### What you need to do:
From the entries that follow, reproduce exactly and only the lines from the line with "have hr : (R" to the line with "loop then breaks", endpoints included.

··· Source material ···

-- pv_equiv track=rewrite | github.com/jensabrahamsson/overblick | blick/plugins/moltbook/challenge_solver.py | _find_letter_combination
-- ===== SOURCE A (Python) =====
-- from typing import Optional
--
-- def _find_letter_combination(
--     target_sum: int, word_count: int
-- ) -> Optional[list[str]]:
--     """
--     Find a combination of lowercase letters whose ASCII codes sum to target.
--
--     Strategy:
--     - ASCII 'a' = 97, 'z' = 122
--     - Minimum possible sum: word_count * 97
--     - Maximum possible sum: word_count * 122
--     - Start with all 'a's (baseline = word_count * 97)
--     - Distribute remaining (target - baseline) across letters
--
--     Args:
--         target_sum: Target ASCII sum
--         word_count: Number of letters needed
--
--     Returns:
--         List of single-character strings, or None if impossible
--     """
--     min_sum = word_count * 97   # all 'a'
--     max_sum = word_count * 122  # all 'z'
--
--     if target_sum < min_sum or target_sum > max_sum:
--         return None
--
--     # Start with all 'a's
--     letters = [97] * word_count  # ASCII codes
--     remaining = target_sum - min_sum
--
--     # Distribute remaining value across letters (greedy from end)
--     for i in range(word_count - 1, -1, -1):
--         if remaining <= 0:
--             break
--         add = min(remaining, 25)  # Max bump is 25 (a→z)
--         letters[i] += add
--         remaining -= add
--
--     if remaining != 0:
--         return None  # Should not happen given bounds check
--
--     return [chr(c) for c in letters]
-- ===== SOURCE B (Python) =====
-- def _find_letter_combination(target_sum, word_count):
--     lo = word_count * 97
--     if not (lo <= target_sum <= word_count * 122):
--         return None
--     q, r = divmod(target_sum - lo, 25)
--     plain = word_count - q - (1 if r else 0)
--     return ['a'] * plain + ([chr(97 + r)] if r else []) + ['z'] * q
-- ===== Notes on version B (the rewrite author's own statement) =====
-- stated objective: simpler
-- what changed: Replaces A's greedy per-position distribution loop (bump each letter from the end by up to 25) with a single divmod of the surplus by 25 that directly builds the 'a'-prefix, one partial letter, and 'z'-suffix.
import Mathlib
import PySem

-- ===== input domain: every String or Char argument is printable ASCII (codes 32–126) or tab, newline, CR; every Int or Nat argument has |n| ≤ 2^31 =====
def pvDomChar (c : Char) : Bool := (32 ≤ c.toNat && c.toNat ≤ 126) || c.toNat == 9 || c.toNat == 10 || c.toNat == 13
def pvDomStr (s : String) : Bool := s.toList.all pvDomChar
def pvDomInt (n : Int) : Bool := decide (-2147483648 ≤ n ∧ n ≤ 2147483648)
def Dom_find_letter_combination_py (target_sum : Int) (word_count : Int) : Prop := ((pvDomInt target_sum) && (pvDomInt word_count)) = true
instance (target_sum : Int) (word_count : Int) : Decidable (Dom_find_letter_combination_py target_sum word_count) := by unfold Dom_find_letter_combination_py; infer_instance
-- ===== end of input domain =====

-- B replaces A's greedy distribution loop by a single divmod and direct construction of the
-- 'a'-prefix / partial letter / 'z'-suffix (objective: simpler, same O(word_count) cost).

-- ===== PORT A =====
-- the greedy loop 'for i in range(word_count-1,-1,-1): …' with its break, over state (letters, remaining)
def pvLoopA : List Int → List Int → Int → List Int × Int
  | [], letters, remaining => (letters, remaining)
  | i :: rest, letters, remaining =>
    if remaining ≤ 0 then (letters, remaining)
    else
      pvLoopA rest (letters.modify i.toNat (· + min remaining 25)) (remaining - min remaining 25)

def find_letter_combination_py (target_sum : Int) (word_count : Int) : Option (List String) :=
  if target_sum < word_count * 97 ∨ target_sum > word_count * 122 then none
  else
    match pvLoopA (PySem.List.pyRange (word_count - 1) (-1) (-1))
            (List.replicate word_count.toNat (97 : Int)) (target_sum - word_count * 97) with
    | (letters, remaining) =>
      if remaining ≠ 0 then none
      else some (letters.map (fun c => String.ofList [Char.ofNat c.toNat]))

-- ===== PORT B =====
def find_letter_combination_py_alt (target_sum : Int) (word_count : Int) : Option (List String) :=
  if word_count * 97 ≤ target_sum ∧ target_sum ≤ word_count * 122 then
    some (List.replicate (word_count - PySem.Int.floordiv (target_sum - word_count * 97) 25
            - (if PySem.Int.mod (target_sum - word_count * 97) 25 ≠ 0 then 1 else 0)).toNat "a"
          ++ (if PySem.Int.mod (target_sum - word_count * 97) 25 ≠ 0 then
                [String.ofList [Char.ofNat (97 + PySem.Int.mod (target_sum - word_count * 97) 25).toNat]]
              else [])
          ++ List.replicate (PySem.Int.floordiv (target_sum - word_count * 97) 25).toNat "z")
  else none

-- ===== PRECONDITION & SPEC =====
def Spec_find_letter_combination_py (target_sum : Int) (word_count : Int) (out : Option (List String)) : Prop := out = find_letter_combination_py_alt target_sum word_count
instance (target_sum : Int) (word_count : Int) (out : Option (List String)) : Decidable (Spec_find_letter_combination_py target_sum word_count out) := by unfold Spec_find_letter_combination_py; infer_instance

-- ===== CLAIM (what is proved, stated in full; the proofs are below) =====
def Claim_equal_find_letter_combination_py : Prop := ∀ (target_sum : Int) (word_count : Int), Dom_find_letter_combination_py target_sum word_count → Spec_find_letter_combination_py target_sum word_count (find_letter_combination_py target_sum word_count)

-- ===== LEMMAS AND PROOFS =====

-- modifying position m of (replicate (m+1) a ++ tail) hits the last replicated element
lemma modify_replicate_append (a : Int) (f : Int → Int) (tail : List Int) :
    ∀ m : Nat, (List.replicate (m + 1) a ++ tail).modify m f = List.replicate m a ++ (f a :: tail) := by
  intro m
  induction m with
  | zero => simp [List.replicate, List.modify]
  | succ n ih =>
      rw [List.replicate_succ (n := n+1), List.cons_append, List.modify_cons]
      rw [if_neg (by simp), Nat.add_sub_cancel, ih, List.replicate_succ, List.cons_append]

lemma pvLoopA_zero (l : List Int) (letters : List Int) : pvLoopA l letters 0 = (letters, 0) := by
  cases l <;> simp [pvLoopA]

-- characterisation of A's greedy loop starting from all-'a' codes
lemma pvLoopA_spec (m : Nat) : ∀ (tail : List Int) (R : Int), 0 ≤ R → R ≤ 25 * m →
    pvLoopA (PySem.List.pyRange ((m : Int) - 1) (-1) (-1)) (List.replicate m (97 : Int) ++ tail) R
      = (List.replicate (m - (R / 25).toNat - (if R % 25 ≠ 0 then 1 else 0)) (97 : Int)
          ++ (if R % 25 ≠ 0 then [97 + R % 25] else [])
          ++ List.replicate (R / 25).toNat (122 : Int) ++ tail, 0) := by
  induction m with
  | zero =>
      intro tail R h0 h1
      have hR : R = 0 := le_antisymm (by simpa using h1) h0
      subst hR
      rw [PySem.List.pyRange_neg_one_eq_nil (by norm_num)]
      simp [pvLoopA]
  | succ n ih =>
      intro tail R h0 h1
      rw [PySem.List.pyRange_neg_one_cons (show (-1 : Int) < (↑(n + 1) : Int) - 1 by push_cast; omega)]
      rw [show ((↑(n + 1) : Int) - 1 - 1) = (↑n : Int) - 1 by push_cast; ring]
      rcases eq_or_lt_of_le h0 with h0' | hpos
      · -- R = 0: loop breaks immediately
        rw [← h0']
        simp [pvLoopA]
      · rw [pvLoopA, if_neg (by omega),
            show (((↑(n + 1) : Int) - 1)).toNat = n by omega]
        by_cases h25 : 25 ≤ R
        · -- full bump: last position becomes 'z', recurse on the prefix
          rw [show min R 25 = 25 by omega, modify_replicate_append,
              ih ((97 + 25) :: tail) (R - 25) (by omega) (by push_cast at h1 ⊢; omega)]
          have hq : ((R - 25) / 25) = R / 25 - 1 := by omega
          have hr : (R - 25) % 25 = R % 25 := by omega
          have hq1 : 1 ≤ R / 25 := by omega
          rw [hr, hq]
          have e1 : n + 1 - (R / 25).toNat - (if R % 25 ≠ 0 then 1 else 0)
              = n - ((R / 25 - 1)).toNat - (if R % 25 ≠ 0 then 1 else 0) := by
            split_ifs <;> omega
          have e2 : (R / 25).toNat = (R / 25 - 1).toNat + 1 := by omega
          rw [e1, e2, List.replicate_succ']
          simp only [List.append_assoc, List.cons_append, List.nil_append]
          norm_num
        · -- partial bump: add all of remaining, the loop then breaks
          rw [show min R 25 = R by omega, modify_replicate_append,
              show R - R = 0 by ring, pvLoopA_zero]
          rw [show R / 25 = 0 by omega, show R % 25 = R by omega]
          simp [show R ≠ 0 by omega, List.append_assoc]

-- ===== VERDICT (by name: the statement is the Claim_ definition above) =====
theorem find_letter_combination_py_spec : Claim_equal_find_letter_combination_py := by
  unfold Claim_equal_find_letter_combination_py
  intro t wc _
  unfold Spec_find_letter_combination_py find_letter_combination_py find_letter_combination_py_alt
  by_cases hb : wc * 97 ≤ t ∧ t ≤ wc * 122
  · rw [if_neg (by omega), if_pos hb]
    have hwc : 0 ≤ wc := by nlinarith [hb.1, hb.2]
    have hm : wc = ((wc.toNat : Int)) := by omega
    set m := wc.toNat with hmdef
    have h0 : 0 ≤ t - wc * 97 := by omega
    have h1 : t - wc * 97 ≤ 25 * m := by omega
    have hspec := pvLoopA_spec m [] (t - wc * 97) h0 h1
    simp only [List.append_nil] at hspec
    rw [show PySem.List.pyRange (wc - 1) (-1) (-1) = PySem.List.pyRange ((m : Int) - 1) (-1) (-1) by rw [← hm]]
    rw [hspec]
    simp only [ne_eq, not_true_eq_false, if_false]
    set R := t - wc * 97 with hR
    rw [PySem.Int.floordiv_eq_ediv_of_pos (by norm_num), PySem.Int.mod_eq_emod_of_pos (by norm_num)]
    have hq0 : 0 ≤ R / 25 := by omega
    have hqm : R / 25 ≤ (m : Int) := by omega
    have hqm' : R % 25 ≠ 0 → R / 25 < (m : Int) := by omega
    congr 1
    simp only [List.map_append, List.map_replicate]
    rw [show String.ofList [Char.ofNat (97 : Int).toNat] = "a" by decide,
        show String.ofList [Char.ofNat (122 : Int).toNat] = "z" by decide]
    by_cases hc : R % 25 = 0
    · have e : (wc - R / 25 - (0 : Int)).toNat = m - (R / 25).toNat := by omega
      simp only [hc, not_true_eq_false, if_false]
      simp only [List.map_nil, List.append_nil]
      rw [e, Nat.sub_zero]
    · have hqlt : R / 25 < (m : Int) := hqm' hc
      have e : (wc - R / 25 - (1 : Int)).toNat = m - (R / 25).toNat - 1 := by omega
      simp only [hc, not_false_eq_true, if_true, List.map_cons, List.map_nil]
      rw [e]
  · rw [if_pos (by omega), if_neg hb]
theorem pv_souter (grid : List (List Int)) (rows cols : Int) (n : Nat) :
    ∀ (a : Int) (st : List (List Bool) × List (Int × Int)), 0 ≤ a → a + n = rows →
      pvSInv grid rows cols (pvPlex a 0) st →
      pvSInv grid rows cols (pvPlex rows 0)
        ((PySem.List.pyRange a rows 1).foldl (fun st x =>
          (PySem.List.pyRange 0 cols 1).foldl (fun st y =>
            if pvCell grid x y = 1 then
              pvDirs.foldl (stepL grid rows cols x y) (pvMark st.1 x.toNat y.toNat, st.2)
            else st) st) st) := by
  induction n with
  | zero =>
    intro a st ha0 har hinv
    have ha : a = rows := by omega
    rw [show PySem.List.pyRange a rows 1 = [] from PySem.List.pyRange_one_eq_nil (by omega)]
    rw [ha] at hinv
    exact hinv
  | succ n ih =>
    intro a st ha0 har hinv
    rw [show PySem.List.pyRange a rows 1 = a :: PySem.List.pyRange (a + 1) rows 1 from
      PySem.List.pyRange_one_cons (by omega)]
    simp only [List.foldl_cons]
    have hrow : pvSInv grid rows cols (pvPlex a cols)
        ((PySem.List.pyRange 0 cols 1).foldl (fun st y =>
          if pvCell grid a y = 1 then
            pvDirs.foldl (stepL grid rows cols a y) (pvMark st.1 a.toNat y.toNat, st.2)
          else st) st) := by
      by_cases hc : 0 < cols
      · exact pv_srow grid rows cols a cols.toNat 0 st le_rfl (by omega) ha0 (by omega) hinv
      · rw [show PySem.List.pyRange 0 cols 1 = [] from PySem.List.pyRange_one_eq_nil (by omega)]
        simp only [List.foldl_nil]
        refine pv_sinv_congr (fun u w hu => ?_) hinv
        exact absurd hu (by unfold pvInb; omega)
    have hcong : pvSInv grid rows cols (pvPlex (a + 1) 0)
        ((PySem.List.pyRange 0 cols 1).foldl (fun st y =>
          if pvCell grid a y = 1 then
            pvDirs.foldl (stepL grid rows cols a y) (pvMark st.1 a.toNat y.toNat, st.2)
          else st) st) := by
      refine pv_sinv_congr (fun u w hu => ?_) hrow
      unfold pvPlex
      unfold pvInb at hu
      constructor
      · rintro ⟨hp, hc⟩
        exact ⟨by omega, hc⟩
      · rintro ⟨hp, hc⟩
        exact ⟨by omega, hc⟩
    exact ih (a + 1) _ (by omega) (by omega) hcong

theorem pv_seedchar (grid : List (List Int)) (rows cols : Int) (hr : 0 ≤ rows) :
    pvSInv grid rows cols (pvPlex rows 0) (seedL grid rows cols) := by
  unfold seedL
  have h0 : pvSInv grid rows cols (pvPlex 0 0)
      ((List.replicate rows.toNat (List.replicate cols.toNat false), ([] : List (Int × Int)))) := by
    refine ⟨pv_shape_replicate rows cols, ?_, ?_⟩
    · intro x y hx hy
      rw [pv_getB_replicate]
      simp only [Bool.false_eq_true, false_iff]
      rintro (⟨hi, hp, _⟩ | ⟨hi, _, d, hd, hi2, hp, _⟩)
      · unfold pvPlex at hp
        unfold pvInb at hi
        omega
      · unfold pvPlex at hp
        unfold pvInb at hi2
        omega
    · intro q
      simp only [List.not_mem_nil, false_iff]
      rintro ⟨hi, _, d, hd, hi2, hp, _⟩
      unfold pvPlex at hp
      unfold pvInb at hi2
      omega
  exact pv_souter grid rows cols rows.toNat 0 _ (by omega) (by omega) h0
-- B replaces A's append/insert row construction by preallocating a size×size zero matrix
-- and scattering the band entries by index assignment (objective: simpler).

-- ===== PORT A =====
def uncompress_into_tridiagonal_matrix (matrix_storage : List Int) : List (List Int) :=
  let size : Nat := (matrix_storage.length + 2) / 3
  let first_row := (List.range (size - 2)).foldl (fun r _ => r ++ [(0:Int)])
      [PySem.List.pyGetD matrix_storage 0 0, PySem.List.pyGetD matrix_storage 1 0]
  let last_row := (List.range (size - 2)).foldl (fun r _ => (0:Int) :: r)
      [PySem.List.pyGetD matrix_storage ((matrix_storage.length : Int) - 2) 0,
       PySem.List.pyGetD matrix_storage ((matrix_storage.length : Int) - 1) 0]
  let matrix := [first_row, last_row]
  -- for i in range(1, size - 1): build row, matrix.insert(len(matrix) - 1, row)
  (List.range' 1 (size - 2)).foldl (fun m i =>
      let row : List Int := (List.range (i - 1)).foldl (fun r _ => r ++ [(0:Int)]) []
      let row := (List.range 3).foldl
          (fun r (j : Nat) => r ++ [PySem.List.pyGetD matrix_storage ((j : Int) + 3 * (i : Int) - 1) 0]) row
      let row := (List.range (size - 2 - i)).foldl (fun r _ => r ++ [(0:Int)]) row
      PySem.List.insert m ((m.length : Int) - 1) row) matrix

-- ===== PORT B =====
-- matrix[i][j] = v on a list-of-lists
def pvSetAt (m : List (List Int)) (i j : Nat) (v : Int) : List (List Int) :=
  m.set i ((m.getD i []).set j v)

def uncompress_into_tridiagonal_matrix_alt (matrix_storage : List Int) : List (List Int) :=
  let size : Nat := (matrix_storage.length + 2) / 3
  let m := List.replicate size (List.replicate size (0:Int))
  let m := pvSetAt m 0 0 (PySem.List.pyGetD matrix_storage 0 0)
  let m := pvSetAt m 0 1 (PySem.List.pyGetD matrix_storage 1 0)
  let m := (List.range' 1 (size - 2)).foldl (fun m i =>
      let m := pvSetAt m i (i - 1) (PySem.List.pyGetD matrix_storage (3 * (i : Int) - 1) 0)
      let m := pvSetAt m i i (PySem.List.pyGetD matrix_storage (3 * (i : Int)) 0)
      pvSetAt m i (i + 1) (PySem.List.pyGetD matrix_storage (3 * (i : Int) + 1) 0)) m
  let m := pvSetAt m (size - 1) (size - 2) (PySem.List.pyGetD matrix_storage (-2) 0)
  pvSetAt m (size - 1) (size - 1) (PySem.List.pyGetD matrix_storage (-1) 0)

-- ===== PRECONDITION & SPEC =====
-- Pre_ excludes storages of length < 4: for lengths 0–1 A raises IndexError, and for
-- lengths 2–3 (a degenerate "size = 1" storage) A returns an accidental duplicated-row
-- value while B's scatter naturally raises IndexError.
def Pre_uncompress_into_tridiagonal_matrix (matrix_storage : List Int) : Prop :=
  4 ≤ matrix_storage.length
instance (matrix_storage : List Int) : Decidable (Pre_uncompress_into_tridiagonal_matrix matrix_storage) := by
  unfold Pre_uncompress_into_tridiagonal_matrix; infer_instance
def pvWitness_uncompress_into_tridiagonal_matrix : List Int := [1, 2, 3, 4]

def Spec_uncompress_into_tridiagonal_matrix (matrix_storage : List Int) (out : List (List Int)) : Prop := out = uncompress_into_tridiagonal_matrix_alt matrix_storage
instance (matrix_storage : List Int) (out : List (List Int)) : Decidable (Spec_uncompress_into_tridiagonal_matrix matrix_storage out) := by unfold Spec_uncompress_into_tridiagonal_matrix; infer_instance

-- ===== CLAIM (what is proved, stated in full; the proofs are below) =====
def Claim_equal_uncompress_into_tridiagonal_matrix : Prop := ∀ (matrix_storage : List Int), Dom_uncompress_into_tridiagonal_matrix matrix_storage → Pre_uncompress_into_tridiagonal_matrix matrix_storage → Spec_uncompress_into_tridiagonal_matrix matrix_storage (uncompress_into_tridiagonal_matrix matrix_storage)

-- ===== LEMMAS AND PROOFS =====

-- append-0 loop = replicate padding on the right
lemma pv_foldl_append_zero (k : Nat) (init : List Int) :
    (List.range k).foldl (fun r _ => r ++ [(0:Int)]) init = init ++ List.replicate k 0 := by
  induction k generalizing init with
  | zero => simp
  | succ k ih =>
    rw [List.range_succ, List.foldl_append]
    simp [ih, List.replicate_succ' (n := k)]

-- insert-0-at-front loop = replicate padding on the left
lemma pv_foldl_cons_zero (k : Nat) (init : List Int) :
    (List.range k).foldl (fun r _ => (0:Int) :: r) init = List.replicate k 0 ++ init := by
  induction k generalizing init with
  | zero => simp
  | succ k ih =>
    rw [List.range_succ, List.foldl_append]
    simp only [List.foldl_cons, List.foldl_nil, ih, List.replicate_succ, List.cons_append]

-- Python's matrix.insert(len(matrix)-1, row) on a nonempty list
lemma pv_insert_last (pre : List (List Int)) (l row : List Int) :
    PySem.List.insert (pre ++ [l]) (((pre ++ [l]).length : Int) - 1) row = pre ++ [row, l] := by
  have h1 : (((pre ++ [l]).length : Int) - 1) = ((pre.length : Nat) : Int) := by
    simp
  rw [h1, PySem.List.insert_natCast _ _ _ (by simp)]
  simp

-- A's outer loop: inserting rows just before the last element
lemma pv_loopA (row : Nat → List Int) :
    ∀ (k lo : Nat) (pre : List (List Int)) (l : List Int),
    (List.range' lo k).foldl (fun m i => PySem.List.insert m ((m.length : Int) - 1) (row i)) (pre ++ [l])
      = pre ++ (List.range' lo k).map row ++ [l] := by
  intro k
  induction k with
  | zero => intro lo pre l; simp
  | succ k ih =>
    intro lo pre l
    rw [List.range'_succ]
    simp only [List.foldl_cons, pv_insert_last]
    have := ih (lo + 1) (pre ++ [row lo]) l
    simp only [List.append_assoc] at this ⊢
    simpa [List.map_cons] using this

-- setting one cell of an all-zero row
lemma pv_set_replicate (j k : Nat) (v : Int) (h : j < k) :
    (List.replicate k (0:Int)).set j v = List.replicate j 0 ++ v :: List.replicate (k - j - 1) 0 := by
  induction j generalizing k with
  | zero =>
    obtain ⟨k', rfl⟩ : ∃ k', k = k' + 1 := ⟨k - 1, by omega⟩
    simp [List.replicate_succ]
  | succ j ih =>
    obtain ⟨k', rfl⟩ : ∃ k', k = k' + 1 := ⟨k - 1, by omega⟩
    simp [List.replicate_succ, ih k' (by omega)]

lemma pv_first_row_set (size : Nat) (h : 2 ≤ size) (a b : Int) :
    ((List.replicate size (0:Int)).set 0 a).set 1 b = a :: b :: List.replicate (size - 2) 0 := by
  obtain ⟨s', rfl⟩ : ∃ s', size = s' + 2 := ⟨size - 2, by omega⟩
  simp [List.replicate_succ]

lemma pv_last_row_set (size : Nat) (h : 2 ≤ size) (a b : Int) :
    ((List.replicate size (0:Int)).set (size - 2) a).set (size - 1) b
      = List.replicate (size - 2) (0:Int) ++ [a, b] := by
  rw [pv_set_replicate (size - 2) size a (by omega)]
  have hs : size - (size - 2) - 1 = 1 := by omega
  rw [hs]
  rw [List.set_append_right _ _ (by simp only [List.length_replicate]; omega)]
  have hi : size - 1 - (List.replicate (size - 2) (0:Int)).length = 1 := by
    simp only [List.length_replicate]; omega
  rw [hi]
  simp

lemma pv_mid_row_set (size i : Nat) (h1 : 1 ≤ i) (h2 : i + 1 < size) (a b c : Int) :
    (((List.replicate size (0:Int)).set (i - 1) a).set i b).set (i + 1) c
      = List.replicate (i - 1) 0 ++ a :: b :: c :: List.replicate (size - 2 - i) 0 := by
  rw [pv_set_replicate (i - 1) size a (by omega)]
  rw [List.set_append_right _ _ (by simp only [List.length_replicate]; omega)]
  have hi : i - (List.replicate (i - 1) (0:Int)).length = 1 := by
    simp only [List.length_replicate]; omega
  rw [hi]
  have hs : size - (i - 1) - 1 = size - i := by omega
  rw [hs]
  have hsi : ∃ t, size - i = t + 2 := ⟨size - i - 2, by omega⟩
  obtain ⟨t, ht⟩ := hsi
  rw [ht]
  rw [List.set_append_right _ _ (by simp only [List.length_replicate]; omega)]
  have hj : i + 1 - (List.replicate (i - 1) (0:Int)).length = 2 := by
    simp only [List.length_replicate]; omega
  rw [hj]
  have hts : size - 2 - i = t := by omega
  simp [List.replicate_succ, hts]

-- updating the first row of the replicate part sitting after a prefix
lemma pv_setAt_append (pre : List (List Int)) (r : List Int) (rest : List (List Int))
    (j : Nat) (v : Int) :
    pvSetAt (pre ++ r :: rest) pre.length j v = pre ++ (r.set j v) :: rest := by
  unfold pvSetAt
  have hget : (pre ++ r :: rest).getD pre.length [] = r := by
    simp [List.getD]
  rw [hget, List.set_append_right _ _ (Nat.le_refl _)]
  simp
-- pv_equiv track=rewrite | github.com/ggalfi/qubla | pypkg/qubla/compiler.py | transposeTbl
-- ===== SOURCE A (Python) =====
-- def transposeTbl(tbl, nin, nout):
--     invecs = [0]*nin
--     outvecs = [0]*nout
--     for i in range(1<<nin):
--         for k in range(nin):
--             invecs[k] |= ((i >> k) & 1) << i
--         for k in range(nout):
--             outvecs[k] |= ((tbl[i] >> k) & 1) << i
--     return (invecs, outvecs)
-- ===== SOURCE B (Python) =====
-- def transposeTbl(tbl, nin, nout):
--     n = 1 << nin
--     # input columns by closed form: one period mask replicated across 2^nin bits
--     invecs = [(((1 << (1 << k)) - 1) << (1 << k)) *
--               (((1 << n) - 1) // ((1 << (1 << (k + 1))) - 1))
--               for k in range(nin)]
--     outvecs = [sum(((tbl[i] >> k) & 1) << i for i in range(n))
--                for k in range(nout)]
--     return (invecs, outvecs)
-- ===== Notes on version B (the rewrite author's own statement) =====
-- stated objective: faster
-- what changed: Replaces A's fused per-row loop that ORs one bit into every column with a closed-form period*stamp bit-pattern construction for the input columns (no per-row loop at all) and independent per-column sums for the output columns.
import Mathlib
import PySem

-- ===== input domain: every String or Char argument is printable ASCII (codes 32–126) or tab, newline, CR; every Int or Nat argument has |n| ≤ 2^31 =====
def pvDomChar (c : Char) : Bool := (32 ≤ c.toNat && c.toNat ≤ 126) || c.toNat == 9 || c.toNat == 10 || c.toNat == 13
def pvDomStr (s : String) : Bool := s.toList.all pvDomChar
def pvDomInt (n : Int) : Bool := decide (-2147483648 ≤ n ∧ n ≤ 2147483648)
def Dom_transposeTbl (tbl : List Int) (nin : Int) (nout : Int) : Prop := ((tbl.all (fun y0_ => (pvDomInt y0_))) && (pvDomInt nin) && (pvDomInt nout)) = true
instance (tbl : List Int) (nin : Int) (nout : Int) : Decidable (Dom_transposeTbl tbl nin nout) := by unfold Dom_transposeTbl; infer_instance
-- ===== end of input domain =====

···

### Solved problem:
          have hr : (R - 25) % 25 = R % 25 := by omega
          have hq1 : 1 ≤ R / 25 := by omega
          rw [hr, hq]
          have e1 : n + 1 - (R / 25).toNat - (if R % 25 ≠ 0 then 1 else 0)
              = n - ((R / 25 - 1)).toNat - (if R % 25 ≠ 0 then 1 else 0) := by
            split_ifs <;> omega
          have e2 : (R / 25).toNat = (R / 25 - 1).toNat + 1 := by omega
          rw [e1, e2, List.replicate_succ']
          simp only [List.append_assoc, List.cons_append, List.nil_append]
          norm_num
        · -- partial bump: add all of remaining, the loop then breaks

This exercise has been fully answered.